Hi everyone, Hope all of you had a nice weekend so far.I have 2 questions for all of you. Everyone's input is welcome.
1. Which one do you prefer :Would you rather be in a relationship where "your partner loves you but you do not" OR in a relationship "where you love your partner but he/she does not" (excluding relationships where both are in love)? 2. Do you believe it's true that in every relationship the intensity of one partner's feelings is always stronger than the other ones (I mean it's not possible to find someone who'll love you with an equal passion)?
It would hurt more to love someone and not be loved back so I'd rather have someone love me but I don't love them. And yeah I think you can love equally....just mayeb in different ways.

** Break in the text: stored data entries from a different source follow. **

-- pv_equiv track=rewrite | github.com/in-rolls/parse_unsearchable_rolls | scripts/delhi/delhi_mpi.py | extract_p_name_add
-- ===== SOURCE A (Python) =====
-- def extract_p_name_add(text):
--
-- 	keywords = ['Name','Address']
-- 	found_keywords = ["",""]
--
-- 	for idx,key in enumerate(keywords):
--
-- 		for t_idx, t in enumerate(text):
-- 			if key in t:
--
-- 				if len(text)>t_idx+1:
-- 					found_keywords[idx]  = text[t_idx+1]
--
-- 	return found_keywords
-- ===== SOURCE B (Python) =====
-- def extract_p_name_add(text):
--     pairs = list(zip(text, text[1:]))
--
--     def find_last(key):
--         for prev, nxt in reversed(pairs):
--             if key in prev:
--                 return nxt
--         return ""
--
--     return [find_last('Name'), find_last('Address')]
-- ===== Notes on version B (the rewrite author's own statement) =====
-- stated objective: alternative
-- what changed: Replaces A's forward double loop that overwrites the slot on every keyword match having a successor with a single reverse early-exit scan over the list of adjacent pairs, returning the successor of the last matching element directly.
import Mathlib
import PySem

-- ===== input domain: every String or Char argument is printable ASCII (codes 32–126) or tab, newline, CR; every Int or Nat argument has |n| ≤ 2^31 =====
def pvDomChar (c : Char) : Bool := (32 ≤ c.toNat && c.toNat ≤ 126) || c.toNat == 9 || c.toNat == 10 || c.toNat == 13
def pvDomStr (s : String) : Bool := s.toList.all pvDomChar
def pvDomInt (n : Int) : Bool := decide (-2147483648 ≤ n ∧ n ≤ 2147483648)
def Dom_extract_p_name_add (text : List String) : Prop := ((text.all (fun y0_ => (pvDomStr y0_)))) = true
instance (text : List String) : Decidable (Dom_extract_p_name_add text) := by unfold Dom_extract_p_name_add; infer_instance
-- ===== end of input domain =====

-- B replaces A's forward double loop with overwrite by a reverse early-exit scan over adjacent pairs (alternative decomposition, same result).


-- ===== PORT A =====
def extract_p_name_add (text : List String) : List String :=
  let keywords : List String := ["Name", "Address"]
  let found_keywords : List String := ["", ""]
  (PySem.List.enumerate keywords).foldl (fun found p =>
    (PySem.List.enumerate text).foldl (fun found q =>
      if PySem.Str.isIn p.2 q.2 then
        if (text.length : Int) > q.1 + 1 then
          found.set p.1.toNat ((PySem.List.pyGet? text (q.1 + 1)).getD "")
        else found
      else found) found) found_keywords

-- ===== PORT B =====
def pvFindLast (key : String) : List (String × String) → String
  | [] => ""
  | (prev, nxt) :: rest => if PySem.Str.isIn key prev then nxt else pvFindLast key rest

def extract_p_name_add_alt (text : List String) : List String :=
  let pairs := text.zip (PySem.List.slice text (some 1) none)
  [pvFindLast "Name" pairs.reverse, pvFindLast "Address" pairs.reverse]

-- ===== PRECONDITION & SPEC =====
def Spec_extract_p_name_add (text : List String) (out : List String) : Prop := out = extract_p_name_add_alt text
instance (text : List String) (out : List String) : Decidable (Spec_extract_p_name_add text out) := by unfold Spec_extract_p_name_add; infer_instance

-- ===== CLAIM (what is proved, stated in full; the proofs are below) =====
def Claim_equal_extract_p_name_add : Prop := ∀ (text : List String), Dom_extract_p_name_add text → Spec_extract_p_name_add text (extract_p_name_add text)

-- ===== LEMMAS AND PROOFS =====

-- pvFindLast with an explicit default accumulator (proof-only helper)
def pvFLD (key : String) : List (String × String) → String → String
  | [], acc => acc
  | (p, n) :: rest, acc => if PySem.Str.isIn key p then n else pvFLD key rest acc

theorem pvFindLast_eq_pvFLD (key : String) (l : List (String × String)) :
    pvFindLast key l = pvFLD key l "" := by
  induction l with
  | nil => rfl
  | cons pn rest ih =>
    obtain ⟨p, n⟩ := pn
    rw [pvFindLast, pvFLD, ih]

theorem pvFLD_append (key : String) (l : List (String × String)) (p n : String) (acc : String) :
    pvFLD key (l ++ [(p, n)]) acc = pvFLD key l (if PySem.Str.isIn key p then n else acc) := by
  induction l generalizing acc with
  | nil => rfl
  | cons pn rest ih =>
    obtain ⟨q, m⟩ := pn
    simp only [List.cons_append, pvFLD, ih]

-- the last-match-wins string fold equals B's reverse first-match scan
theorem sfold_eq_pvFLD (key : String) (l : List (String × String)) :
    ∀ acc, l.foldl (fun a pn => if PySem.Str.isIn key pn.1 then pn.2 else a) acc
      = pvFLD key l.reverse acc := by
  induction l with
  | nil => intro acc; rfl
  | cons pn rest ih =>
    intro acc
    obtain ⟨p, n⟩ := pn
    simp only [List.foldl_cons, List.reverse_cons, pvFLD_append, ih]

theorem sfold_congr (key : String) (l : List (String × String))
    (h : l.any (fun pn => PySem.Str.isIn key pn.1) = true) (x y : String) :
    l.foldl (fun a pn => if PySem.Str.isIn key pn.1 then pn.2 else a) x
      = l.foldl (fun a pn => if PySem.Str.isIn key pn.1 then pn.2 else a) y := by
  induction l generalizing x y with
  | nil => simp at h
  | cons pn rest ih =>
    by_cases hc : PySem.Str.isIn key pn.1 = true
    · rw [List.foldl_cons, List.foldl_cons, if_pos hc, if_pos hc]
    · have hcf : PySem.Str.isIn key pn.1 = false := by
        revert hc; cases PySem.Str.isIn key pn.1 <;> simp
      rw [List.any_cons] at h
      simp only [hcf, Bool.false_or] at h
      rw [List.foldl_cons, List.foldl_cons, if_neg hc, if_neg hc]
      exact ih h x y

theorem sfold_of_not_any (key : String) (l : List (String × String))
    (h : l.any (fun pn => PySem.Str.isIn key pn.1) = false) (x : String) :
    l.foldl (fun a pn => if PySem.Str.isIn key pn.1 then pn.2 else a) x = x := by
  induction l generalizing x with
  | nil => rfl
  | cons pn rest ih =>
    rw [List.any_cons, Bool.or_eq_false_iff] at h
    rw [List.foldl_cons, if_neg (by rw [h.1]; exact Bool.false_ne_true)]
    exact ih h.2 x

-- when no element matches, B's reverse scan returns the default ""
theorem pvFindLast_of_not_any (key : String) (l : List (String × String))
    (h : l.any (fun pn => PySem.Str.isIn key pn.1) = false) :
    pvFindLast key l.reverse = "" := by
  rw [pvFindLast_eq_pvFLD, ← sfold_eq_pvFLD, sfold_of_not_any key l h]

-- the list-state fold that keeps setting slot idx equals a conditional single set
theorem lfold_set (key : String) (idx : Nat) (l : List (String × String)) :
    ∀ fd : List String,
    l.foldl (fun fd pn => if PySem.Str.isIn key pn.1 then fd.set idx pn.2 else fd) fd
      = if l.any (fun pn => PySem.Str.isIn key pn.1) then
          fd.set idx (l.foldl (fun a pn => if PySem.Str.isIn key pn.1 then pn.2 else a) "")
        else fd := by
  induction l with
  | nil => intro fd; rfl
  | cons pn rest ih =>
    intro fd
    rw [List.foldl_cons]
    by_cases hc : PySem.Str.isIn key pn.1 = true
    · have hany : ((pn :: rest).any fun pn => PySem.Str.isIn key pn.1) = true := by
        rw [List.any_cons]; simp only [hc, Bool.true_or]
      rw [if_pos hc, ih, if_pos hany, List.foldl_cons, if_pos hc]
      by_cases ha : (rest.any fun pn => PySem.Str.isIn key pn.1) = true
      · rw [if_pos ha, List.set_set, sfold_congr key rest ha "" pn.2]
      · have haf : (rest.any fun pn => PySem.Str.isIn key pn.1) = false := by
          revert ha; cases rest.any fun pn => PySem.Str.isIn key pn.1 <;> simp
        rw [if_neg ha, sfold_of_not_any key rest haf pn.2]
    · have hcf : PySem.Str.isIn key pn.1 = false := by
        revert hc; cases PySem.Str.isIn key pn.1 <;> simp
      rw [if_neg hc, ih, List.any_cons]
      simp only [hcf, Bool.false_or, List.foldl_cons]
      rw [if_neg Bool.false_ne_true]

-- A's inner enumerate fold over a suffix equals the pair-list fold
theorem enumFold_eq_zipFold (key : String) (idx : Nat) (text : List String) :
    ∀ (rest : List String) (s : Nat), rest = text.drop s →
    ∀ fd : List String,
    (PySem.List.enumerate rest (s : Int)).foldl
      (fun fd q => if PySem.Str.isIn key q.2 then
          (if (text.length : Int) > q.1 + 1 then
            fd.set idx ((PySem.List.pyGet? text (q.1 + 1)).getD "")
          else fd)
        else fd) fd
      = (rest.zip (text.drop (s + 1))).foldl
          (fun fd pn => if PySem.Str.isIn key pn.1 then fd.set idx pn.2 else fd) fd := by
  intro rest
  induction rest with
  | nil => intro s hs fd; simp [PySem.List.enumerate_nil]
  | cons t rest' ih =>
    intro s hs fd
    have hdrop : text.drop (s + 1) = rest' := by
      have h1 : (text.drop s).drop 1 = rest' := by rw [← hs]; rfl
      rw [← h1, List.drop_drop]
    have hlen : text.length = s + 1 + rest'.length := by
      have h1 : (text.drop s).length = text.length - s := List.length_drop ..
      rw [← hs] at h1
      have h2 : s ≤ text.length := by
        by_contra hcon
        have h3 : text.drop s = [] := List.drop_eq_nil_of_le (by omega)
        rw [← hs] at h3; simp at h3
      simp at h1; omega
    rw [PySem.List.enumerate_cons, List.foldl_cons, hdrop]
    cases rest' with
    | nil =>
      have hL : ¬ ((text.length : Int) > (s : Int) + 1) := by
        simp at hlen; push_cast [hlen]; omega
      rw [if_neg hL, ite_self]
      rw [show ((s : Int) + 1) = ((s + 1 : Nat) : Int) by push_cast; ring]
      rw [ih (s + 1) (by rw [hdrop])]
      simp [List.zip_nil_right]
    | cons r0 r'' =>
      have hL : (text.length : Int) > (s : Int) + 1 := by
        simp only [List.length_cons] at hlen; push_cast [hlen]; omega
      have hdrop2 : text.drop (s + 1 + 1) = r'' := by
        have h1 : (text.drop (s + 1)).drop 1 = r'' := by rw [hdrop]; rfl
        rw [← h1, List.drop_drop]
      have hget : PySem.List.pyGet? text ((s : Int) + 1) = some r0 := by
        rw [show ((s : Int) + 1) = ((s + 1 : Nat) : Int) by push_cast; ring,
          PySem.List.pyGet?_natCast]
        have h1 : text[s + 1]? = (text.drop (s + 1))[0]? := by
          rw [List.getElem?_drop]
        rw [h1, hdrop]; rfl
      rw [List.zip_cons_cons, List.foldl_cons]
      have hstep : ∀ fd' : List String,
          (if PySem.Str.isIn key t then fd'.set idx r0 else fd') =
          (if PySem.Str.isIn key t then
            (if (text.length : Int) > (s : Int) + 1 then
              fd'.set idx ((PySem.List.pyGet? text ((s : Int) + 1)).getD "")
            else fd')
          else fd') := by
        intro fd'; rw [if_pos hL, hget]; rfl
      rw [← hstep fd]
      rw [show ((s : Int) + 1) = ((s + 1 : Nat) : Int) by push_cast; ring]
      rw [ih (s + 1) (by rw [hdrop]), hdrop2]

-- one keyword's whole inner loop, from state fd, in terms of B's scan
theorem inner_loop_eq (key : String) (idx : Nat) (text : List String) (fd : List String) :
    (PySem.List.enumerate text).foldl
      (fun fd q => if PySem.Str.isIn key q.2 then
          (if (text.length : Int) > q.1 + 1 then
            fd.set idx ((PySem.List.pyGet? text (q.1 + 1)).getD "")
          else fd)
        else fd) fd
      = if (text.zip (text.drop 1)).any (fun pn => PySem.Str.isIn key pn.1) then
          fd.set idx (pvFindLast key (text.zip (text.drop 1)).reverse)
        else fd := by
  have h0 : PySem.List.enumerate text = PySem.List.enumerate text ((0 : Nat) : Int) := by
    norm_num
  rw [h0, enumFold_eq_zipFold key idx text text 0 (by simp) fd]
  simp only [Nat.zero_add]
  rw [lfold_set, pvFindLast_eq_pvFLD, ← sfold_eq_pvFLD]

-- ===== VERDICT (by name: the statement is the Claim_ definition above) =====
theorem extract_p_name_add_spec : Claim_equal_extract_p_name_add := by
  intro text _
  unfold Spec_extract_p_name_add extract_p_name_add extract_p_name_add_alt
  simp only [PySem.List.enumerate_cons, PySem.List.enumerate_nil, List.foldl_cons,
    List.foldl_nil, PySem.List.slice_from_one, Int.toNat_zero, Int.toNat_one, zero_add]
  rw [show text.tail = text.drop 1 from List.drop_one.symm]
  rw [inner_loop_eq "Name" 0, inner_loop_eq "Address" 1]
  by_cases hN : ((text.zip (text.drop 1)).any fun pn => PySem.Str.isIn "Name" pn.1) = true <;>
  by_cases hA : ((text.zip (text.drop 1)).any fun pn => PySem.Str.isIn "Address" pn.1) = true
  · rw [if_pos hN, if_pos hA]; rfl
  · have hAf : ((text.zip (text.drop 1)).any fun pn => PySem.Str.isIn "Address" pn.1) = false := by
      revert hA; cases (text.zip (text.drop 1)).any fun pn => PySem.Str.isIn "Address" pn.1 <;> simp
    rw [if_pos hN, if_neg hA, pvFindLast_of_not_any "Address" _ hAf]; rfl
  · have hNf : ((text.zip (text.drop 1)).any fun pn => PySem.Str.isIn "Name" pn.1) = false := by
      revert hN; cases (text.zip (text.drop 1)).any fun pn => PySem.Str.isIn "Name" pn.1 <;> simp
    rw [if_neg hN, if_pos hA, pvFindLast_of_not_any "Name" _ hNf]; rfl
  · have hNf : ((text.zip (text.drop 1)).any fun pn => PySem.Str.isIn "Name" pn.1) = false := by
      revert hN; cases (text.zip (text.drop 1)).any fun pn => PySem.Str.isIn "Name" pn.1 <;> simp
    have hAf : ((text.zip (text.drop 1)).any fun pn => PySem.Str.isIn "Address" pn.1) = false := by
      revert hA; cases (text.zip (text.drop 1)).any fun pn => PySem.Str.isIn "Address" pn.1 <;> simp
    rw [if_neg hN, if_neg hA, pvFindLast_of_not_any "Name" _ hNf,
      pvFindLast_of_not_any "Address" _ hAf]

1-I'd rather be the one not in love, i'd still manage to be respectful and stuff. 2-Equality is impossible, everybody means something different to everyone.
Almost everyone that I have ever asked the first question to seems to agree with you.They'll choose a relationship where they are not in love but their partner loves them. Doesn't that seem a bit selfish to you? Like your partner is giving you something and all you are doing is taking.Wouldn't that be like exploiting him/her? I have known a lot of people who settle for a man/woman even when they are not in love with him/her knowing the other person is in love. I think it's the worst type of emotional exploitation...b/c in the end you realize you shouldn't have settled for less than love and you leave that person for someone else.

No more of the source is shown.